For investors seeking cash flow, data center REITs offer the rare dividend yield attribute within the AI theme, giving them unique risk management value in portfolio allocation.
Gate Stock Trading: Key Advantages and Operational Steps
Compared to traditional brokers, Gate’s stock trading feature offers distinct advantages: fractional share investing and low entry barriers. You don’t need to buy whole shares to participate in high-priced AI stocks, significantly lowering the capital threshold for retail investors. Unified asset allocation in a single account allows users to configure cryptocurrencies, US stocks, tokenized equities, and ETFs, eliminating the hassle of switching between multiple platforms.
To get started, users can follow these steps: log in to your Gate account and complete identity verification. On the spot trading page, switch the market to the "stock token" category, search for your target asset, choose from spot, perpetual, or Alpha trading modes, enter quantity and price, and confirm your order. For those seeking genuine US stock trading, the platform now supports direct USDT purchases of US stocks via compliant brokerage channels.
Risk Factors and Structural Reflections on Industry Chain Investment
The AI infrastructure value chain is not a risk-free path to deterministic growth. For a complete investment rationale, the following risk factors must be systematically considered.
Supply-side risk: Challenges with HBM4 certification and power management for Nvidia’s Rubin series may slow shipment pace. Any disruption in the supply chain can ripple through server OEMs and affect the entire chain.
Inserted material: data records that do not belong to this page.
-- pv_equiv track=rewrite | github.com/Lee-han-seok/Algorithm-Baekjoon | 프로그래머스/1/86491. 최소직사각형/최소직사각형.py | solution
-- ===== SOURCE A (Python) =====
-- def solution(sizes):
--     answer = 0
--     h = []
--     l = []
--     for i in range(len(sizes)) :
--         h.append(max(sizes[i]))
--         l.append(min(sizes[i]))
--     answer = max(h) * max(l)
--     return answer
-- ===== SOURCE B (Python) =====
-- def solution(sizes):
--     # Divide and conquer: recursively compute, for a block of cards, the pair
--     # (largest longer-side, largest shorter-side); combine halves with max.
--     def rect(lo, hi):
--         if lo + 1 == hi:
--             card = sizes[lo]
--             return max(card), min(card)
--         mid = (lo + hi) // 2
--         h1, l1 = rect(lo, mid)
--         h2, l2 = rect(mid, hi)
--         return max(h1, h2), max(l1, l2)
--     h, l = rect(0, len(sizes))
--     return h * l
-- ===== Notes on version B (the rewrite author's own statement) =====
-- stated objective: alternative
-- what changed: Replaces A's build-two-lists-then-reduce scan by a divide-and-conquer recursion that splits the card index range in half and combines each half's (largest longer-side, largest shorter-side) pair with max, multiplying only at the top.
import Mathlib
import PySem

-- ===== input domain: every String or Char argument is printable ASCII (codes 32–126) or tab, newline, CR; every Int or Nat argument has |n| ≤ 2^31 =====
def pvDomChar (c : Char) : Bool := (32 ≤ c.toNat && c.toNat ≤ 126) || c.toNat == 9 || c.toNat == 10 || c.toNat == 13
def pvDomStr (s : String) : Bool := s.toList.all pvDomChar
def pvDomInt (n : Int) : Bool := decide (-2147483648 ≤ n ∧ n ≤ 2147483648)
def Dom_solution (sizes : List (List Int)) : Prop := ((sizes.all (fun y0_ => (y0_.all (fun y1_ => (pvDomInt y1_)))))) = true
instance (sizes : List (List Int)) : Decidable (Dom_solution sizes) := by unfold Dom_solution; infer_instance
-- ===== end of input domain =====

-- B replaces A's build-two-lists-then-reduce scan by a divide-and-conquer recursion over index ranges (alternative decomposition, O(log n) stack).


-- ===== PORT A =====
def solution (sizes : List (List Int)) : Int :=
  let hl := (PySem.List.pyRange 0 sizes.length 1).foldl
    (fun (p : List Int × List Int) i =>
      (p.1 ++ [(PySem.List.max? (PySem.List.pyGetD sizes i []) (fun y => y)).getD 0],
       p.2 ++ [(PySem.List.min? (PySem.List.pyGetD sizes i []) (fun y => y)).getD 0])) ([], [])
  ((PySem.List.max? hl.1 (fun y => y)).getD 0) * ((PySem.List.max? hl.2 (fun y => y)).getD 0)

-- ===== PORT B =====
-- B's inner recursion `rect(lo, hi)`.  `fuel` (= hi - lo ≥ depth at the top call) and
-- the `hi ≤ lo` guard only make the recursion total (Python diverges there, reachable
-- only for empty `sizes`, outside Pre_); they never change a computed value.
def pvRect (sizes : List (List Int)) (fuel lo hi : Nat) : Int × Int :=
  match fuel with
  | 0 => (0, 0)
  | fuel + 1 =>
    if hi ≤ lo then (0, 0)
    else if lo + 1 = hi then
      let card := PySem.List.pyGetD sizes (lo : Int) []
      ((PySem.List.max? card (fun y => y)).getD 0, (PySem.List.min? card (fun y => y)).getD 0)
    else
      let mid := (lo + hi) / 2
      let p1 := pvRect sizes fuel lo mid
      let p2 := pvRect sizes fuel mid hi
      (max p1.1 p2.1, max p1.2 p2.2)

def solution_alt (sizes : List (List Int)) : Int :=
  let p := pvRect sizes sizes.length 0 sizes.length
  p.1 * p.2

-- ===== PRECONDITION & SPEC =====
-- Pre_ excludes exactly the inputs where Python A raises ValueError — an empty sizes list or an empty card — and Python B raises there too (RecursionError resp. ValueError).
def Pre_solution (sizes : List (List Int)) : Prop := sizes ≠ [] ∧ ∀ s ∈ sizes, s ≠ []
instance (sizes : List (List Int)) : Decidable (Pre_solution sizes) := by unfold Pre_solution; infer_instance
def pvWitness_solution : List (List Int) := [[3, 5], [2, 4]]

def Spec_solution (sizes : List (List Int)) (out : Int) : Prop := out = solution_alt sizes
instance (sizes : List (List Int)) (out : Int) : Decidable (Spec_solution sizes out) := by unfold Spec_solution; infer_instance

-- ===== CLAIM (what is proved, stated in full; the proofs are below) =====
def Claim_equal_solution : Prop := ∀ (sizes : List (List Int)), Dom_solution sizes → Pre_solution sizes → Spec_solution sizes (solution sizes)

-- ===== LEMMAS AND PROOFS =====

/-- max/min of a list encoded via `max?`/`min?` + `getD`. -/
def pvMaxd (s : List Int) : Int := (PySem.List.max? s (fun y => y)).getD 0
def pvMind (s : List Int) : Int := (PySem.List.min? s (fun y => y)).getD 0

theorem foldl_max_shift (u : List Int) (s y : Int) :
    u.foldl max (max s y) = max s (u.foldl max y) := by
  induction u generalizing y with
  | nil => rfl
  | cons a t ih => simp [List.foldl, max_assoc, ih]

/-- `max` over a concatenation of nonempty lists. -/
theorem pvMaxd_append (x : Int) (t : List Int) (y : Int) (u : List Int) :
    pvMaxd ((x :: t) ++ (y :: u)) = max (pvMaxd (x :: t)) (pvMaxd (y :: u)) := by
  simp only [pvMaxd, PySem.List.max?_id_cons, Option.getD_some, List.cons_append,
    List.foldl_append]
  simp [List.foldl, foldl_max_shift]

/-- A's loop appends `pvMaxd`/`pvMind` of each card to the accumulators. -/
theorem solution_loop_eq (sizes : List (List Int)) (h0 l0 : List Int) :
    sizes.foldl
      (fun (p : List Int × List Int) s =>
        (p.1 ++ [pvMaxd s], p.2 ++ [pvMind s])) (h0, l0)
    = (h0 ++ sizes.map pvMaxd, l0 ++ sizes.map pvMind) := by
  induction sizes generalizing h0 l0 with
  | nil => simp
  | cons s t ih => simp [List.foldl, ih]

/-- The recursion `pvRect` computes the two maxima over its index segment. -/
theorem pvRect_eq (sizes : List (List Int)) (fuel lo hi : Nat)
    (hf : hi - lo ≤ fuel) (h1 : lo < hi) (h2 : hi ≤ sizes.length) :
    pvRect sizes fuel lo hi
      = (pvMaxd (((sizes.drop lo).take (hi - lo)).map pvMaxd),
         pvMaxd (((sizes.drop lo).take (hi - lo)).map pvMind)) := by
  induction fuel generalizing lo hi with
  | zero => omega
  | succ fuel ih =>
    by_cases hne : lo + 1 = hi
    · subst hne
      have hlt : lo < sizes.length := by omega
      have hseg : (sizes.drop lo).take (lo + 1 - lo) = [sizes[lo]] := by
        have h : lo + 1 - lo = 1 := by omega
        rw [h, List.take_one, List.head?_drop]
        simp [List.getElem?_eq_getElem hlt]
      rw [pvRect, if_neg (by omega : ¬ lo + 1 ≤ lo), if_pos rfl, hseg]
      simp [pvMaxd, pvMind, PySem.List.max?_id_cons, PySem.List.pyGetD_natCast,
        List.getD_eq_getElem?_getD, List.getElem?_eq_getElem hlt, List.foldl]
    · set mid := (lo + hi) / 2 with hmiddef
      have hge2 : lo + 2 ≤ hi := by omega
      have hmid1 : lo < mid := by omega
      have hmid2 : mid < hi := by omega
      rw [pvRect]
      simp only [if_neg (by omega : ¬ hi ≤ lo), if_neg hne]
      rw [ih _ _ (by omega) hmid1 (by omega), ih _ _ (by omega) hmid2 h2]
      have hsplit : (sizes.drop lo).take (hi - lo)
          = (sizes.drop lo).take (mid - lo) ++ ((sizes.drop mid).take (hi - mid)) := by
        have h3 : hi - lo = (mid - lo) + (hi - mid) := by omega
        have h4 : lo + (mid - lo) = mid := by omega
        rw [h3, List.take_add, List.drop_drop, h4]
      rw [hsplit]
      have hne1 : ((sizes.drop lo).take (mid - lo)) ≠ [] := by
        simp only [ne_eq, List.take_eq_nil_iff, List.drop_eq_nil_iff]
        omega
      have hne2 : ((sizes.drop mid).take (hi - mid)) ≠ [] := by
        simp only [ne_eq, List.take_eq_nil_iff, List.drop_eq_nil_iff]
        omega
      obtain ⟨a, as, hA⟩ := List.exists_cons_of_ne_nil hne1
      obtain ⟨b, bs, hB⟩ := List.exists_cons_of_ne_nil hne2
      rw [hA, hB]
      simp only [List.map_append, List.map_cons]
      rw [pvMaxd_append, pvMaxd_append]

-- ===== VERDICT (by name: the statement is the Claim_ definition above) =====
theorem solution_spec : Claim_equal_solution := by
  intro sizes _ hpre
  unfold Spec_solution
  match sizes with
  | [] => exact absurd rfl hpre.1
  | s :: rest =>
    unfold solution solution_alt
    rw [PySem.List.foldl_pyRange_zero_pyGetD' (s :: rest) ([] : List Int)
      (fun (p : List Int × List Int) t =>
        (p.1 ++ [(PySem.List.max? t (fun y => y)).getD 0],
         p.2 ++ [(PySem.List.min? t (fun y => y)).getD 0])) (([], []) : List Int × List Int)]
    rw [show (fun (p : List Int × List Int) t =>
          (p.1 ++ [(PySem.List.max? t (fun y => y)).getD 0],
           p.2 ++ [(PySem.List.min? t (fun y => y)).getD 0]))
        = (fun (p : List Int × List Int) t =>
          (p.1 ++ [pvMaxd t], p.2 ++ [pvMind t])) from rfl,
       solution_loop_eq (s :: rest) [] []]
    rw [pvRect_eq (s :: rest) (s :: rest).length 0 (s :: rest).length (by omega) (by simp) le_rfl]
    simp [pvMaxd]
Inventory risk from generational shifts: Rapid iterations from Hopper to Blackwell to Rubin increase price pressure and inventory write-down risk for previous-generation products.
Valuation risk: With Micron’s market cap surpassing $1 trillion and cumulative gains over 237%, it’s worth monitoring whether market optimism for the memory segment is already overextended. Wedbush maintains a positive outlook on Nvidia, but their supply chain checks also highlight the paradox that "no enterprise customer’s AI deployment has slowed or changed due to alternative solutions"—a warning sign to watch.
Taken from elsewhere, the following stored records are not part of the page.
-- pv_equiv track=rewrite | github.com/arrio3107/tournament-cli | tournament_cli/matchmaking.py | _generate_asymmetric_matches
-- ===== SOURCE A (Python) =====
-- from itertools import combinations
--
-- def _generate_asymmetric_matches(
--     player_names: list[str],
--     team1_size: int,
--     team2_size: int
-- ) -> list[tuple]:
--     """Generate matches for asymmetric modes (NvM where N != M).
--
--     In asymmetric modes, each player participates in both positions:
--     - As part of the smaller team
--     - As part of the larger team
--     """
--     smaller_size = min(team1_size, team2_size)
--     larger_size = max(team1_size, team2_size)
--     swap_order = team1_size > team2_size
--
--     matchups = []
--     seen_matchups = set()
--
--     # Generate all smaller teams
--     all_smaller_teams = list(combinations(player_names, smaller_size))
--     # Generate all larger teams
--     all_larger_teams = list(combinations(player_names, larger_size))
--
--     for smaller_team in all_smaller_teams:
--         for larger_team in all_larger_teams:
--             # Check for player overlap
--             if set(smaller_team) & set(larger_team):
--                 continue
--
--             # Create a normalized key to avoid duplicates
--             # For asymmetric matches, we need to track which is which
--             small_sorted = tuple(sorted(smaller_team))
--             large_sorted = tuple(sorted(larger_team))
--             matchup_key = (small_sorted, large_sorted)
--
--             if matchup_key not in seen_matchups:
--                 seen_matchups.add(matchup_key)
--                 if swap_order:
--                     # team1_size > team2_size, so larger team is team1
--                     matchups.append((larger_team, smaller_team))
--                 else:
--                     # team1_size < team2_size, so smaller team is team1
--                     matchups.append((smaller_team, larger_team))
--
--     return matchups
-- ===== SOURCE B (Python) =====
-- from itertools import combinations
--
-- def _generate_asymmetric_matches(player_names, team1_size, team2_size):
--     smaller_size = min(team1_size, team2_size)
--     larger_size = max(team1_size, team2_size)
--     swap_order = team1_size > team2_size
--
--     # keep the first matchup seen per normalized key in an insertion-ordered dict;
--     # the result is its values, so no separate result list / seen set is threaded
--     by_key = {}
--     for smaller_team in combinations(player_names, smaller_size):
--         taken = set(smaller_team)
--         # larger teams are drawn from the remaining players only: combinations of
--         # the filtered list are exactly the disjoint larger teams, in order
--         remaining = [p for p in player_names if p not in taken]
--         small_sorted = tuple(sorted(smaller_team))
--         for larger_team in combinations(remaining, larger_size):
--             key = (small_sorted, tuple(sorted(larger_team)))
--             by_key.setdefault(key, (larger_team, smaller_team) if swap_order
--                               else (smaller_team, larger_team))
--     return list(by_key.values())
-- ===== Notes on version B (the rewrite author's own statement) =====
-- stated objective: faster
-- what changed: B draws each larger team only from the players remaining after removing the smaller team (no per-pair overlap test over all C(n,l) combinations) and replaces A's result-list-plus-seen-set state with a single insertion-ordered dict filled via setdefault whose values are the result.
import Mathlib
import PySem

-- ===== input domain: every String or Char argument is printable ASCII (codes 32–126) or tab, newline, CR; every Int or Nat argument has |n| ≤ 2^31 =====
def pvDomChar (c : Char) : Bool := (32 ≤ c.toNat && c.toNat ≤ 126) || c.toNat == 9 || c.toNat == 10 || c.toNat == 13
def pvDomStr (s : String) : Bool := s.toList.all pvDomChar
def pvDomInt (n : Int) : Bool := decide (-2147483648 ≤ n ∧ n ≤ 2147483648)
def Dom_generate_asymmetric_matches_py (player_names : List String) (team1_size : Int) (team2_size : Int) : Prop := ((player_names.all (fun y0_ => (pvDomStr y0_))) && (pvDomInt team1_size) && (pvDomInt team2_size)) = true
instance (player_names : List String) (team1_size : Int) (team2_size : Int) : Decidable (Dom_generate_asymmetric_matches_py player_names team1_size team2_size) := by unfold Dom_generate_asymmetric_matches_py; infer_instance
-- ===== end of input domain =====

-- B enumerates larger teams from the remaining players only and keeps the first
-- matchup per key in one insertion-ordered dict (returned as its values), instead
-- of A's all-pairs overlap test and separate list+set state (objective: faster).

-- ===== PORT A =====
-- body of A's inner loop once the overlap test has passed
def pvABody (swap : Bool) (smaller : List String)
    (st : List (List String × List String) × PySem.Set (List String × List String))
    (larger : List String) :
    List (List String × List String) × PySem.Set (List String × List String) :=
  let key := (PySem.List.sorted smaller (fun x => x) false,
              PySem.List.sorted larger (fun x => x) false)
  if PySem.Set.contains st.2 key then st
  else (st.1 ++ [if swap then (larger, smaller) else (smaller, larger)],
        PySem.Set.add st.2 key)

-- A's inner loop step: state is (matchups, seen_matchups)
def pvAInner (swap : Bool) (smaller : List String)
    (st : List (List String × List String) × PySem.Set (List String × List String))
    (larger : List String) :
    List (List String × List String) × PySem.Set (List String × List String) :=
  if larger.any (fun x => smaller.contains x) then st
  else pvABody swap smaller st larger

def generate_asymmetric_matches_py (player_names : List String) (team1_size : Int) (team2_size : Int) : List (List String × List String) :=
  let smaller_size := (min team1_size team2_size).toNat
  let larger_size := (max team1_size team2_size).toNat
  let swap_order := decide (team1_size > team2_size)
  let all_smaller := PySem.List.combinations player_names smaller_size
  let all_larger := PySem.List.combinations player_names larger_size
  (all_smaller.foldl
    (fun st smaller => all_larger.foldl (pvAInner swap_order smaller) st)
    ([], PySem.Set.empty)).1

-- ===== PORT B =====
-- by_key.setdefault(key, matchup)
def pvBStep (swap : Bool) (smaller : List String) (smallSorted : List String)
    (d : PySem.Dict (List String × List String) (List String × List String))
    (larger : List String) :
    PySem.Dict (List String × List String) (List String × List String) :=
  PySem.Dict.setdefault d (smallSorted, PySem.List.sorted larger (fun x => x) false)
    (if swap then (larger, smaller) else (smaller, larger))

def generate_asymmetric_matches_py_alt (player_names : List String) (team1_size : Int) (team2_size : Int) : List (List String × List String) :=
  let smaller_size := (min team1_size team2_size).toNat
  let larger_size := (max team1_size team2_size).toNat
  let swap_order := decide (team1_size > team2_size)
  PySem.Dict.values
    ((PySem.List.combinations player_names smaller_size).foldl
      (fun d smaller =>
        let remaining := player_names.filter (fun p => !smaller.contains p)
        let smallSorted := PySem.List.sorted smaller (fun x => x) false
        (PySem.List.combinations remaining larger_size).foldl
          (pvBStep swap_order smaller smallSorted) d)
      PySem.Dict.empty)

-- ===== PRECONDITION & SPEC =====
-- Pre_ excludes negative team sizes: there itertools.combinations raises ValueError in A (and in B).
def Pre_generate_asymmetric_matches_py (_player_names : List String) (team1_size : Int) (team2_size : Int) : Prop :=
  0 ≤ team1_size ∧ 0 ≤ team2_size
instance (player_names : List String) (team1_size : Int) (team2_size : Int) : Decidable (Pre_generate_asymmetric_matches_py player_names team1_size team2_size) := by unfold Pre_generate_asymmetric_matches_py; infer_instance

def pvWitness_generate_asymmetric_matches_py : List String × Int × Int := (["a", "b", "c"], 1, 2)

def Spec_generate_asymmetric_matches_py (player_names : List String) (team1_size : Int) (team2_size : Int) (out : List (List String × List String)) : Prop := out = generate_asymmetric_matches_py_alt player_names team1_size team2_size
instance (player_names : List String) (team1_size : Int) (team2_size : Int) (out : List (List String × List String)) : Decidable (Spec_generate_asymmetric_matches_py player_names team1_size team2_size out) := by unfold Spec_generate_asymmetric_matches_py; infer_instance

-- ===== CLAIM (what is proved, stated in full; the proofs are below) =====
def Claim_equal_generate_asymmetric_matches_py : Prop := ∀ (player_names : List String) (team1_size : Int) (team2_size : Int), Dom_generate_asymmetric_matches_py player_names team1_size team2_size → Pre_generate_asymmetric_matches_py player_names team1_size team2_size → Spec_generate_asymmetric_matches_py player_names team1_size team2_size (generate_asymmetric_matches_py player_names team1_size team2_size)

-- ===== LEMMAS AND PROOFS =====

-- the simulation relation between A's (matchups, seen) state and B's dict
def pvRel (st : List (List String × List String) × PySem.Set (List String × List String))
    (d : PySem.Dict (List String × List String) (List String × List String)) : Prop :=
  st.1 = d.values ∧ ∀ k, PySem.Set.contains st.2 k = d.contains k

-- a fold that skips elements failing p equals the fold over the filtered list
theorem pv_foldl_filter {α β : Type} (p : α → Bool) (g : β → α → β) :
    ∀ (xs : List α) (st : β),
      xs.foldl (fun st x => if p x then g st x else st) st
        = (xs.filter p).foldl g st := by
  intro xs
  induction xs with
  | nil => intro st; rfl
  | cons x xs ih =>
    intro st
    by_cases h : p x <;> simp [h, ih]

-- combinations of a filtered list = combinations whose every element passes the filter
theorem pv_combinations_filter {α : Type} (p : α → Bool) :
    ∀ (xs : List α) (r : Nat),
      PySem.List.combinations (xs.filter p) r
        = (PySem.List.combinations xs r).filter (fun c => c.all p) := by
  intro xs
  induction xs with
  | nil =>
    intro r
    cases r with
    | zero => simp [PySem.List.combinations_zero]
    | succ r => simp [PySem.List.combinations_nil_succ]
  | cons x xs ih =>
    intro r
    cases r with
    | zero => simp [PySem.List.combinations_zero]
    | succ r =>
      by_cases h : p x
      · simp only [List.filter_cons, h, if_pos, PySem.List.combinations_cons_succ,
          List.filter_append, ih, List.filter_map]
        congr 1
        · congr 1
          apply List.filter_congr
          intro c _
          simp [Function.comp, h]
      · simp only [List.filter_cons, h, PySem.List.combinations_cons_succ,
          List.filter_append, List.filter_map]
        have : (List.filter ((fun c => c.all p) ∘ (fun c => x :: c))
            (PySem.List.combinations xs r)) = [] := by
          apply List.filter_eq_nil_iff.mpr
          intro c _
          simp [Function.comp, h]
        simp [this, ih]

-- A's guarded inner loop over all larger teams = the unguarded body over combinations of the remaining players
theorem pv_inner_filter (swap : Bool) (names : List String) (smaller : List String) (l : Nat)
    (st : List (List String × List String) × PySem.Set (List String × List String)) :
    (PySem.List.combinations names l).foldl (pvAInner swap smaller) st
      = (PySem.List.combinations (names.filter (fun p => !smaller.contains p)) l).foldl
          (pvABody swap smaller) st := by
  rw [pv_combinations_filter, ← pv_foldl_filter (fun c => c.all (fun p => !smaller.contains p))
        (pvABody swap smaller)]
  apply PySem.List.foldl_congr_mem
  intro b a _
  unfold pvAInner
  have key : (a.all fun p => !smaller.contains p) = !(a.any fun x => smaller.contains x) := by
    simp [List.all_eq_not_any_not]
  rw [key]
  cases a.any (fun x => smaller.contains x) <;> simp

-- folds over the same list preserve a simulation relation preserved by the steps
theorem pv_foldl_sim {α σ τ : Type} (R : σ → τ → Prop) (f : σ → α → σ) (g : τ → α → τ)
    (l : List α) (h : ∀ s t a, R s t → R (f s a) (g t a)) :
    ∀ s t, R s t → R (l.foldl f s) (l.foldl g t) := by
  induction l with
  | nil => intro s t hr; exact hr
  | cons x xs ih =>
    intro s t hr
    exact ih _ _ (h _ _ _ hr)

-- the unguarded A body and B's setdefault step preserve the simulation relation
theorem pv_step_sim (swap : Bool) (smaller : List String)
    (st : List (List String × List String) × PySem.Set (List String × List String))
    (d : PySem.Dict (List String × List String) (List String × List String))
    (larger : List String) (hr : pvRel st d) :
    pvRel (pvABody swap smaller st larger)
      (pvBStep swap smaller (PySem.List.sorted smaller (fun x => x) false) d larger) := by
  obtain ⟨hv, hc⟩ := hr
  unfold pvABody pvBStep
  set key := (PySem.List.sorted smaller (fun x => x) false,
              PySem.List.sorted larger (fun x => x) false) with hkey
  cases hk : d.contains key with
  | true =>
    rw [PySem.Dict.setdefault_of_contains _ _ hk]
    simp only [hc, hk, if_pos]
    exact ⟨hv, hc⟩
  | false =>
    rw [PySem.Dict.setdefault_of_not_contains _ _ hk]
    simp only [hc, hk, if_neg Bool.false_ne_true]
    have hsk : PySem.Set.contains st.2 key = false := by rw [hc]; exact hk
    constructor
    · simp [PySem.Dict.values, PySem.Dict.items_insert_of_not_contains _ _ hk, hv]
    · intro k'
      rw [PySem.Dict.contains_insert]
      unfold PySem.Set.add
      rw [hsk]
      simp [PySem.Set.contains, ← hc k', Bool.or_comm]
      cases h' : k' == key <;> simp_all

-- the initial states are related
theorem pv_rel_init : pvRel ([], PySem.Set.empty) PySem.Dict.empty := by
  constructor
  · simp [PySem.Dict.values, PySem.Dict.empty]
  · intro k; simp [PySem.Set.empty, PySem.Set.contains, PySem.Dict.contains_empty]

-- ===== VERDICT (by name: the statement is the Claim_ definition above) =====
theorem generate_asymmetric_matches_py_spec : Claim_equal_generate_asymmetric_matches_py := by
  intro names t1 t2 _ _
  unfold Spec_generate_asymmetric_matches_py
  unfold generate_asymmetric_matches_py generate_asymmetric_matches_py_alt
  simp only []
  have := pv_foldl_sim pvRel
    (fun st smaller =>
      (PySem.List.combinations names (max t1 t2).toNat).foldl
        (pvAInner (decide (t1 > t2)) smaller) st)
    (fun d smaller =>
      (PySem.List.combinations (names.filter (fun p => !smaller.contains p))
          (max t1 t2).toNat).foldl
        (pvBStep (decide (t1 > t2)) smaller (PySem.List.sorted smaller (fun x => x) false)) d)
    (PySem.List.combinations names (min t1 t2).toNat)
    (fun st d smaller hr => by
      dsimp only
      rw [pv_inner_filter]
      exact pv_foldl_sim pvRel _ _ _
        (fun st d larger hr => pv_step_sim _ smaller st d larger hr) st d hr)
    ([], PySem.Set.empty) PySem.Dict.empty pv_rel_init
  exact this.1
Demand structure risk: Current AI infrastructure spending is highly concentrated among four hyperscale cloud providers. If any one of them cuts budgets, demand expectations across the supply chain will need to be reassessed.
Macro and policy risk: Ongoing US-China tech controls on advanced chip exports disrupt regional supply chain distribution. The H200’s second wave of demand, triggered by new export policies, underscores how policy variables can significantly impact supply and demand dynamics.
Conclusion
The investment logic for AI infrastructure is undergoing profound transformation. From Nvidia’s Blackwell chip shipments surpassing 70%, to Dell’s AI server backlog exceeding $50 billion, Micron’s market cap breaking $1 trillion, and sustained institutional accumulation in Equinix data centers—the cross-validation across six segments points to a single conclusion: certainty in AI computing power spending is shifting from "chip supply" to "full-stack infrastructure."